Source data
-- pv_equiv track=rewrite | github.com/pokerdio/generic | euler/euler-692.py | genh
-- ===== SOURCE A (Python) =====
-- def genh(n):
--     h = list(range(1, 4)) + [0] * (n - 3)  # index is n-1 h[3] is H[4] from problem text
--
--     if n < 4:
--         return h[:n]
--     for i in range(4, n + 1):
--         h[i - 1] = i
--
--         for j in range(1, i):
--             if (h[i - j - 1] > j * 2):
--                 h[i - 1] = j
--                 break
--     return h
-- ===== SOURCE B (Python) =====
-- def genh(n):
--     if n < 4:
--         return [1, 2, 3][:n]
--     h = [1, 2, 3]
--     # Monotonic stack of (k, g) with g = h[k] + 2*k, indices increasing, g strictly
--     # decreasing toward the top; of the first three indices only k = 2 (g = 3 + 2*2 = 7)
--     # can ever answer a "rightmost k with h[k] + 2*k > threshold" query.
--     stack = [(2, 7)]
--     for i in range(4, n + 1):
--         t = 2 * (i - 1)
--         # thresholds only grow, so entries with g <= t are dead forever
--         while stack and stack[-1][1] <= t:
--             stack.pop()
--         if stack:
--             hv = (i - 1) - stack[-1][0]
--         else:
--             hv = i
--         h.append(hv)
--         g = hv + t
--         # entries dominated by the new (larger) index with >= g can never answer
--         while stack and stack[-1][1] <= g:
--             stack.pop()
--         stack.append((i - 1, g))
--     return h
-- ===== Notes on version B (the rewrite author's own statement) =====
-- stated objective: faster
-- what changed: The per-element backward scan for the smallest j with h[i-j-1] > 2j is recast as a rightmost-index query 'largest k with h[k]+2k > 2(i-1)' answered in amortized O(1) by a monotonic stack of (index, h[k]+2k) maintained under the growing threshold, instead of re-scanning the array for every i.
import Mathlib
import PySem

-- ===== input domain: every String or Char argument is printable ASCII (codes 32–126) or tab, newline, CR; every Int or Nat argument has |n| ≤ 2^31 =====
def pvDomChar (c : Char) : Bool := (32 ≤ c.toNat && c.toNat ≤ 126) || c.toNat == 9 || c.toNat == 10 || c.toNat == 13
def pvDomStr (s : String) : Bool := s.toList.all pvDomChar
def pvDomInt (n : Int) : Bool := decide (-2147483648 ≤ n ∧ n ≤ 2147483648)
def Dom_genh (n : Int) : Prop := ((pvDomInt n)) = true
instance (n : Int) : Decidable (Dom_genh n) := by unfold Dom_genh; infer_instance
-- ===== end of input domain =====

-- B replaces A's per-element backward scan (smallest j with h[i-j-1] > 2j) by a
-- monotonic stack answering the equivalent rightmost-index query in amortized O(1);
-- measured faster on large n. Return values agree for every Int n (both total).

-- ===== PORT A =====
-- inner 'for j in range(1, i): if h[i-j-1] > j*2: h[i-1] = j; break'
def genhFind (i : Int) (h : List Int) : List Int → List Int
  | [] => h
  | j :: js =>
    if PySem.List.pyGetD h (i - j - 1) 0 > j * 2 then PySem.List.pySetD h (i - 1) j
    else genhFind i h js

def genh (n : Int) : List Int :=
  let h := PySem.List.pyRange 1 4 1 ++ List.replicate (n - 3).toNat (0 : Int)
  if n < 4 then PySem.List.slice h none (some n)
  else
    (PySem.List.pyRange 4 (n + 1) 1).foldl
      (fun h i => genhFind i (PySem.List.pySetD h (i - 1) i) (PySem.List.pyRange 1 i 1)) h

-- ===== PORT B =====
-- 'while stack and stack[-1][1] <= t: stack.pop()' (stack top = list head here)
def popLe (t : Int) : List (Int × Int) → List (Int × Int)
  | [] => []
  | (k, g) :: rest => if g ≤ t then popLe t rest else (k, g) :: rest

def genh_alt (n : Int) : List Int :=
  if n < 4 then PySem.List.slice [1, 2, 3] none (some n)
  else
    ((PySem.List.pyRange 4 (n + 1) 1).foldl
      (fun (st : List Int × List (Int × Int)) i =>
        let t := 2 * (i - 1)
        let stack := popLe t st.2
        let hv := match stack with
          | [] => i
          | (k, _) :: _ => (i - 1) - k
        let g := hv + t
        (st.1 ++ [hv], (i - 1, g) :: popLe g stack))
      ([1, 2, 3], [(2, 7)])).1

-- ===== PRECONDITION & SPEC =====
def Spec_genh (n : Int) (out : List Int) : Prop := out = genh_alt n
instance (n : Int) (out : List Int) : Decidable (Spec_genh n out) := by unfold Spec_genh; infer_instance

-- ===== CLAIM (what is proved, stated in full; the proofs are below) =====
def Claim_equal_genh : Prop := ∀ (n : Int), Dom_genh n → Spec_genh n (genh n)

**TASK STATEMENT:**
In the records above, find the lines holding "input". Copy each one.

**REPLY:**
-- ===== input domain: every String or Char argument is printable ASCII (codes 32–126) or tab, newline, CR; every Int or Nat argument has |n| ≤ 2^31 =====
-- ===== end of input domain =====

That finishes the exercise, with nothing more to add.